We can see from this list what names should’ve been in the QoG data. For instance, instead of “United States” it should be “USA”.
The most straigthforward thing to do now is to just manually recode the country names in the QoG to match the names that the map uses. It’s a bit tedious, but only takes a few minutes. I’m creating a new variable called cname1
with the corrected country names:
# recode qog cnames
qog$cname1 <- qog$cname %>%
recode("Antigua and Barbuda" = "Antigua",
"Congo" = "Republic of Congo",
"Congo, Democratic Republic" = "Democratic Republic of the Congo",
"Cote d'Ivoire" = "Ivory Coast",
"Cyprus (1975-)" = "Cyprus",
"Ethiopia (1993-)" = "Ethiopia",
"France (1963-)" = "France",
"Korea, North" = "North Korea",
"Korea, South" = "South Korea",
"Malaysia (1966-)" = "Malaysia",
"Pakistan (1971-)" = "Pakistan",
"St Kitts and Nevis" = "Saint Kitts",
"St Lucia" = "Saint Lucia",
"St Vincent and the Grenadines" = "Saint Vincent",
"Sudan (2012-)" = "Sudan",
"Trinidad and Tobago" = "Trinidad",
"Tuvalu" = "Tuvalu", # not on map? or I can't find the proper name
"United Kingdom" = "UK",
"United States" = "USA")
We can now add the data to the map dataset, and plot it with ggplot
using the fill
variable to show the life expectancies:
# add life expectency to the map data
WorldMapData1 <- full_join(map_data("world"),
qog %>% select(cname1,
wdi_gdpcappppcur,
wdi_povgap190,
wdi_lifexp),
by = c("region" = "cname1"))
Make the map:
WorldMapData1 %>%
ggplot() +
geom_polygon(aes(x = long, y = lat, group = group, fill = wdi_gdpcappppcur)) +
coord_fixed(1.1) +
theme_void() +
labs(fill = "Average\nincomes", title = "GDP per capita, current dollars, PPP") +
scale_fill_binned(low = "tomato2", high = "dark blue",
trans = "log",
labels = scales::dollar_format(accuracy = 1),
breaks = c(1000, 2000, 10000, 30000, 60000)) +
ggthemes::theme_map(base_family = "serif", base_size = 18)
WorldMapData1 %>%
ggplot() +
geom_polygon(aes(x = long, y = lat, group = group, fill = wdi_lifexp)) +
coord_fixed(1.1) +
theme_void() +
labs(fill = "Years", title = "Life expectancy at birth") +
scale_fill_binned(low = "black", high = "light gray",
#trans = "log",
labels = scales::comma) +
ggthemes::theme_map(base_family = "serif", base_size = 18)

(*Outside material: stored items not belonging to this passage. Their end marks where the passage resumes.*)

-- pv_equiv track=rewrite | github.com/fiberseq/FiberHMM | fiberhmm/io/ma_tags.py | parse_aq_array
-- ===== SOURCE A (Python) =====
-- from typing import Iterable, List, Sequence, Tuple
--
-- def parse_aq_array(aq, qual_spec_per_type: Sequence[str],
--                    n_annotations_per_type: Sequence[int]) -> List[List[int]]:
--     """Parse the flat AQ array into per-annotation quality lists.
--
--     Walks the AQ bytes consuming ``len(qual_spec)`` bytes per annotation,
--     in the same order as the MA string.
--     """
--     result: List[List[int]] = []
--     idx = 0
--     aq_list = list(aq) if aq is not None else []
--     for spec, n in zip(qual_spec_per_type, n_annotations_per_type):
--         n_q = len(spec)
--         for _ in range(n):
--             if n_q == 0:
--                 result.append([])
--             else:
--                 result.append(aq_list[idx:idx + n_q])
--                 idx += n_q
--     return result
-- ===== SOURCE B (Python) =====
-- def parse_aq_array(aq, qual_spec_per_type, n_annotations_per_type):
--     """Parse the flat AQ array into per-annotation quality lists.
--
--     Table-of-offsets decomposition: first expand (spec, n) pairs into a flat
--     list of per-annotation lengths, then compute cumulative start offsets,
--     then slice aq once per annotation.
--     """
--     aq_list = list(aq) if aq is not None else []
--     lengths = [len(spec)
--                for spec, n in zip(qual_spec_per_type, n_annotations_per_type)
--                for _ in range(n)]
--     starts = [0]
--     for L in lengths:
--         starts.append(starts[-1] + L)
--     return [aq_list[s:s + L] for s, L in zip(starts, lengths)]
-- ===== Notes on version B (the rewrite author's own statement) =====
-- stated objective: alternative
-- what changed: Replaces A's nested stateful loop with a mutable running index by a table-first decomposition: expand (spec, n) pairs into a flat list of per-annotation lengths, compute cumulative start offsets, then slice once per annotation in a single comprehension.
import Mathlib
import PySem

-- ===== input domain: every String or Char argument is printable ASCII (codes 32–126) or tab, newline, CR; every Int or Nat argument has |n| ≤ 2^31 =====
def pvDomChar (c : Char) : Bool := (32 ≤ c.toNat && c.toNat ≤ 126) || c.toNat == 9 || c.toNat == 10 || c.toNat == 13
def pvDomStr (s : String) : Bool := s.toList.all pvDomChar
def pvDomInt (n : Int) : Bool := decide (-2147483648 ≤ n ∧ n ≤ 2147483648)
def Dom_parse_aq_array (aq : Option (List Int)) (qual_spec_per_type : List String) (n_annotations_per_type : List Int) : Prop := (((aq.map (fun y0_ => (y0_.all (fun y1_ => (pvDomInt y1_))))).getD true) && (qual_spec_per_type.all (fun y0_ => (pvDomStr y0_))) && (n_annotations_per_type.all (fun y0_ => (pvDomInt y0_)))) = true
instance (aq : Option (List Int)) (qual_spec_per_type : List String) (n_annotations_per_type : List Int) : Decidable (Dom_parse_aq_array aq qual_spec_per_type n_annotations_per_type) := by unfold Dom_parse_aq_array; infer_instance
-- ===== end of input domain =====

-- B replaces A's nested stateful loop (mutable running index) by a lengths-table +
-- cumulative-offsets + one slicing pass decomposition; same cost, alternative structure.

-- ===== PORT A =====
-- literal transliteration of A: nested foldl over zip, state = (result, idx)
def parse_aq_array (aq : Option (List Int)) (qual_spec_per_type : List String) (n_annotations_per_type : List Int) : List (List Int) :=
  let aq_list : List Int := match aq with | some l => l | none => []
  let st := (qual_spec_per_type.zip n_annotations_per_type).foldl
    (fun (st : List (List Int) × Int) p =>
      let n_q : Int := PySem.Str.len p.1
      (PySem.List.pyRange 0 p.2 1).foldl
        (fun st _ =>
          if n_q = 0 then (st.1 ++ [[]], st.2)
          else (st.1 ++ [PySem.List.slice aq_list (some st.2) (some (st.2 + n_q))], st.2 + n_q))
        st)
    ([], 0)
  st.1

-- ===== PORT B =====
-- literal transliteration of B: lengths table, cumulative starts, then one slicing map
def parse_aq_array_alt (aq : Option (List Int)) (qual_spec_per_type : List String) (n_annotations_per_type : List Int) : List (List Int) :=
  let aq_list : List Int := match aq with | some l => l | none => []
  let lengths : List Int := (qual_spec_per_type.zip n_annotations_per_type).flatMap
    (fun p => (PySem.List.pyRange 0 p.2 1).map (fun _ => PySem.Str.len p.1))
  let starts : List Int := lengths.foldl (fun acc L => acc ++ [acc.getLast! + L]) [0]
  (starts.zip lengths).map (fun p => PySem.List.slice aq_list (some p.1) (some (p.1 + p.2)))

-- ===== PRECONDITION & SPEC =====
def Spec_parse_aq_array (aq : Option (List Int)) (qual_spec_per_type : List String) (n_annotations_per_type : List Int) (out : List (List Int)) : Prop := out = parse_aq_array_alt aq qual_spec_per_type n_annotations_per_type
instance (aq : Option (List Int)) (qual_spec_per_type : List String) (n_annotations_per_type : List Int) (out : List (List Int)) : Decidable (Spec_parse_aq_array aq qual_spec_per_type n_annotations_per_type out) := by unfold Spec_parse_aq_array; infer_instance

-- ===== CLAIM (what is proved, stated in full; the proofs are below) =====
def Claim_equal_parse_aq_array : Prop := ∀ (aq : Option (List Int)) (qual_spec_per_type : List String) (n_annotations_per_type : List Int), Dom_parse_aq_array aq qual_spec_per_type n_annotations_per_type → Spec_parse_aq_array aq qual_spec_per_type n_annotations_per_type (parse_aq_array aq qual_spec_per_type n_annotations_per_type)

-- ===== LEMMAS AND PROOFS =====

-- canonical form both ports reduce to: slice at running offsets
def pvSliceGo (al : List Int) : List Int → Int → List (List Int)
  | [], _ => []
  | L :: Ls, s => PySem.List.slice al (some s) (some (s + L)) :: pvSliceGo al Ls (s + L)

-- tail of the cumulative-sums scan
def pvScan (s : Int) : List Int → List Int
  | [] => []
  | L :: Ls => (s + L) :: pvScan (s + L) Ls

theorem pvSlice_self (al : List Int) (j : Int) :
    PySem.List.slice al (some j) (some j) = [] := by
  have h := PySem.List.length_slice al j j
  exact List.eq_nil_of_length_eq_zero (by omega)

theorem pvSliceGo_append (al : List Int) (L1 L2 : List Int) (s : Int) :
    pvSliceGo al (L1 ++ L2) s = pvSliceGo al L1 s ++ pvSliceGo al L2 (s + L1.sum) := by
  induction L1 generalizing s with
  | nil => simp [pvSliceGo]
  | cons L Ls ih => simp [pvSliceGo, ih, add_assoc]

-- A's inner loop (over range(n)) as pvSliceGo over the constant lengths list
theorem pvInnerA (al : List Int) (L : Int) (hL : 0 ≤ L) (xs : List Int)
    (res : List (List Int)) (j : Int) :
    xs.foldl (fun st _ =>
        if L = 0 then (st.1 ++ [([] : List Int)], st.2)
        else (st.1 ++ [PySem.List.slice al (some st.2) (some (st.2 + L))], st.2 + L))
      (res, j)
    = (res ++ pvSliceGo al (xs.map (fun _ => L)) j, j + xs.length * L) := by
  have hstep : ∀ (st : List (List Int) × Int) (x : Int),
      (if L = 0 then (st.1 ++ [([] : List Int)], st.2)
       else (st.1 ++ [PySem.List.slice al (some st.2) (some (st.2 + L))], st.2 + L))
      = (st.1 ++ [PySem.List.slice al (some st.2) (some (st.2 + L))], st.2 + L) := by
    intro st x
    by_cases h : L = 0
    · subst h; simp [pvSlice_self]
    · simp [h]
  rw [show (fun (st : List (List Int) × Int) (_ : Int) =>
        if L = 0 then (st.1 ++ [([] : List Int)], st.2)
        else (st.1 ++ [PySem.List.slice al (some st.2) (some (st.2 + L))], st.2 + L))
      = (fun (st : List (List Int) × Int) (_ : Int) =>
        (st.1 ++ [PySem.List.slice al (some st.2) (some (st.2 + L))], st.2 + L))
      from funext fun st => funext fun x => hstep st x]
  induction xs generalizing res j with
  | nil => simp [pvSliceGo]
  | cons x t ih =>
    rw [List.foldl_cons, ih]
    simp only [List.map_cons, pvSliceGo, Prod.mk.injEq]
    refine ⟨by simp, by simp only [List.length_cons]; push_cast; ring⟩

-- A's outer loop
theorem pvOuterA (al : List Int) (ps : List (String × Int)) (res : List (List Int)) (j : Int) :
    ps.foldl (fun (st : List (List Int) × Int) p =>
      let n_q : Int := PySem.Str.len p.1
      (PySem.List.pyRange 0 p.2 1).foldl
        (fun st _ =>
          if n_q = 0 then (st.1 ++ [[]], st.2)
          else (st.1 ++ [PySem.List.slice al (some st.2) (some (st.2 + n_q))], st.2 + n_q))
        st)
      (res, j)
    = (res ++ pvSliceGo al
        (ps.flatMap (fun p => (PySem.List.pyRange 0 p.2 1).map (fun _ => PySem.Str.len p.1))) j,
       j + (ps.flatMap (fun p => (PySem.List.pyRange 0 p.2 1).map (fun _ => PySem.Str.len p.1))).sum) := by
  induction ps generalizing res j with
  | nil => simp [pvSliceGo]
  | cons p t ih =>
    simp only [List.foldl_cons]
    rw [pvInnerA al (PySem.Str.len p.1) (by simp [PySem.Str.len_eq]) _ res j, ih]
    rw [List.flatMap_cons, pvSliceGo_append]
    simp only [Prod.mk.injEq]
    have hsum : ((PySem.List.pyRange 0 p.2 1).map (fun _ => PySem.Str.len p.1)).sum
        = ((PySem.List.pyRange 0 p.2 1).length : Int) * PySem.Str.len p.1 :=
      PySem.List.sum_map_const_int _ _
    refine ⟨by simp, by simp only [List.sum_append, hsum]; ring⟩

-- B's starts fold is [0] followed by the scan
theorem pvStartsFold (Ls acc : List Int) (h : acc ≠ []) :
    Ls.foldl (fun acc L => acc ++ [acc.getLast! + L]) acc
    = acc ++ pvScan acc.getLast! Ls := by
  induction Ls generalizing acc with
  | nil => simp [pvScan]
  | cons L t ih =>
    simp only [List.foldl_cons]
    rw [ih (acc ++ [acc.getLast! + L]) (by simp)]
    simp [pvScan, List.append_assoc]


-- mapping slices over zip(starts, lengths) is pvSliceGo
theorem pvZipMap (al : List Int) (Ls : List Int) (s : Int) :
    ((s :: pvScan s Ls).zip Ls).map
        (fun p => PySem.List.slice al (some p.1) (some (p.1 + p.2)))
    = pvSliceGo al Ls s := by
  induction Ls generalizing s with
  | nil => simp [pvSliceGo]
  | cons L t ih => simp [pvScan, pvSliceGo, List.zip_cons_cons, ih]

-- ===== VERDICT (by name: the statement is the Claim_ definition above) =====
theorem parse_aq_array_spec : Claim_equal_parse_aq_array := by
  intro aq qs ns _
  unfold Spec_parse_aq_array parse_aq_array parse_aq_array_alt
  dsimp only
  rw [pvOuterA]
  rw [pvStartsFold _ [0] (by simp)]
  have h0 : ([0] : List Int).getLast! = 0 := rfl
  rw [h0]
  rw [show ([0] : List Int) ++ pvScan 0 _ = (0 : Int) :: pvScan 0 _ from rfl]
  rw [pvZipMap]
  simp
-- pv_equiv track=rewrite | github.com/dudtj5307/Coding_skills | 프로그래머스/unrated/181921. 배열 만들기 2/배열 만들기 2.py | solution
-- ===== SOURCE A (Python) =====
-- def solution(l, r):
--     prev = [5]
--     answer = [5]
--     for i in range(0, len(str(r))-1):
--         temp = []
--         for p in prev:
--             temp.extend([p*10, p*10 + 5])
--         answer.extend(temp)
--         prev = temp
--     answer = list(filter(lambda x: l<=x<=r, answer))
--     if not answer: return [-1]
--     return answer
-- ===== SOURCE B (Python) =====
-- def solution(l, r):
--     # Enumerate the n-th all-{0,5}-digit number directly (binary expansion of n
--     # with digit value 5), in increasing order, stopping once it exceeds r.
--     ans = []
--     n = 1
--     while True:
--         v, m, p = 0, n, 1
--         while m:
--             if m & 1:
--                 v += 5 * p
--             m >>= 1
--             p *= 10
--         if v > r:
--             break
--         if v >= l:
--             ans.append(v)
--         n += 1
--     if not ans:
--         return [-1]
--     return ans
-- ===== Notes on version B (the rewrite author's own statement) =====
-- stated objective: alternative
-- what changed: Replaces A's BFS-style level-by-level doubling of a candidate list (sized by len(str(r))) followed by a range filter with a direct enumeration: the n-th all-{0,5}-digit number is obtained from the binary expansion of n (bit -> digit 5), generated in increasing order until it exceeds r.
import Mathlib
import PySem

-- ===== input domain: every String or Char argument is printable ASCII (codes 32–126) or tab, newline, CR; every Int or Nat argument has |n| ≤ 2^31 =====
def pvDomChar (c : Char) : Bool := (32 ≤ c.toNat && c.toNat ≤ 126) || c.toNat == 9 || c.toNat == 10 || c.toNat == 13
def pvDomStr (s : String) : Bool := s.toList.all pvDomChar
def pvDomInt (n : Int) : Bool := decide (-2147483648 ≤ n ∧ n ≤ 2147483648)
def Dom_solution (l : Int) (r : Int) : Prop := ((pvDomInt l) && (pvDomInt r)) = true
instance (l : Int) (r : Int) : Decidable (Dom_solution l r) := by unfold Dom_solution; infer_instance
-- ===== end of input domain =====
-- pv_equiv track=rewrite | github.com/jamesfowkes/arduino-kit | arduino-kit.py | merge_partial_kits
-- ===== SOURCE A (Python) =====
-- from collections import Counter
--
-- def merge_partial_kits(current_stock, partial_kit_contents):
-- 	try:
-- 		partial_kit_count = current_stock.pop('Partial Kits')
-- 	except KeyError:
-- 		return current_stock
--
-- 	new_stock = Counter(current_stock)
-- 	for _ in range(partial_kit_count):
-- 		new_stock += Counter(partial_kit_contents)
--
-- 	return dict(new_stock)
-- ===== SOURCE B (Python) =====
-- from collections import Counter
--
-- def merge_partial_kits(current_stock, partial_kit_contents):
--     # Add the first kit as-is, then the remaining count-1 kits in a single
--     # scaled Counter addition.  Pops 'Partial Kits' from current_stock in
--     # place, like the original.
--     try:
--         count = current_stock.pop('Partial Kits')
--     except KeyError:
--         return current_stock
--     new_stock = Counter(current_stock)
--     if count > 0:
--         new_stock += Counter(partial_kit_contents)
--     if count > 1:
--         new_stock += Counter({k: (count - 1) * c for k, c in partial_kit_contents.items()})
--     return dict(new_stock)
-- ===== Notes on version B (the rewrite author's own statement) =====
-- stated objective: alternative
-- what changed: Replaces the loop of count repeated Counter additions by at most two Counter additions: one kit added as-is, then the remaining count-1 kits added at once with each content value scaled by count-1; Pre_ only excludes association lists with duplicate keys, which represent no Python dict input.
import Mathlib
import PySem

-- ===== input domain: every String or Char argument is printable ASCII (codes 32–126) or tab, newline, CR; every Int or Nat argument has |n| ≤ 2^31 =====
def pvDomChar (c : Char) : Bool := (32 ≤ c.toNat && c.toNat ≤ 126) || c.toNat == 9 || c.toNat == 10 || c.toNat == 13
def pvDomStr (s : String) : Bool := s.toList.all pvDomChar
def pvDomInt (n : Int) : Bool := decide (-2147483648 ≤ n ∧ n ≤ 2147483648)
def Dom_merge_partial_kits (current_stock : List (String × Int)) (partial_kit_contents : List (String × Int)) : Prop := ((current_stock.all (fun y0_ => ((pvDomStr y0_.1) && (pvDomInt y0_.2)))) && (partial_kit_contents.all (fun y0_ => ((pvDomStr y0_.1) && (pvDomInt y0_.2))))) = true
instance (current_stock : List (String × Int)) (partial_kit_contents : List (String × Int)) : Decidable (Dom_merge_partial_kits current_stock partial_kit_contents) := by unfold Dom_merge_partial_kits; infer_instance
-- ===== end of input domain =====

The alternative to matching the names by hand is to use the function maps::iso.expand()
which allows you to create the proper map names from standard ISO codes. The QoG contains the 3-letter ISO codes in the variable ccodealp
. (The maps::iso.alpha()
function does the reverse conversion, from map region names to the ISO codes.)
qog$cname2 <- iso.expand(qog$ccodealp)
This creates a complication though, because the ISO codes don’t have a 1-to-1 correspondence to region names on the map, and iso.expand()
creates regex expressions. As such, you need to do a fuzzy join when you’re merging the datasets:
# add life expectency to the map data
WorldMapData2 <- fuzzyjoin::regex_full_join(
map_data("world"),
qog %>% select(cname2, wdi_gdpcappppcur),
by = c("region" = "cname2"))
Here’s the same map again:
WorldMapData2 %>%
ggplot() +
geom_polygon(aes(x = long, y = lat, group = group, fill = wdi_gdpcappppcur)) +
coord_fixed(1.1) +
theme_void() +
labs(fill = "Life\nexpectancy\nat birth") +
scale_fill_gradient(low = "red", high = "dark blue", trans = "log")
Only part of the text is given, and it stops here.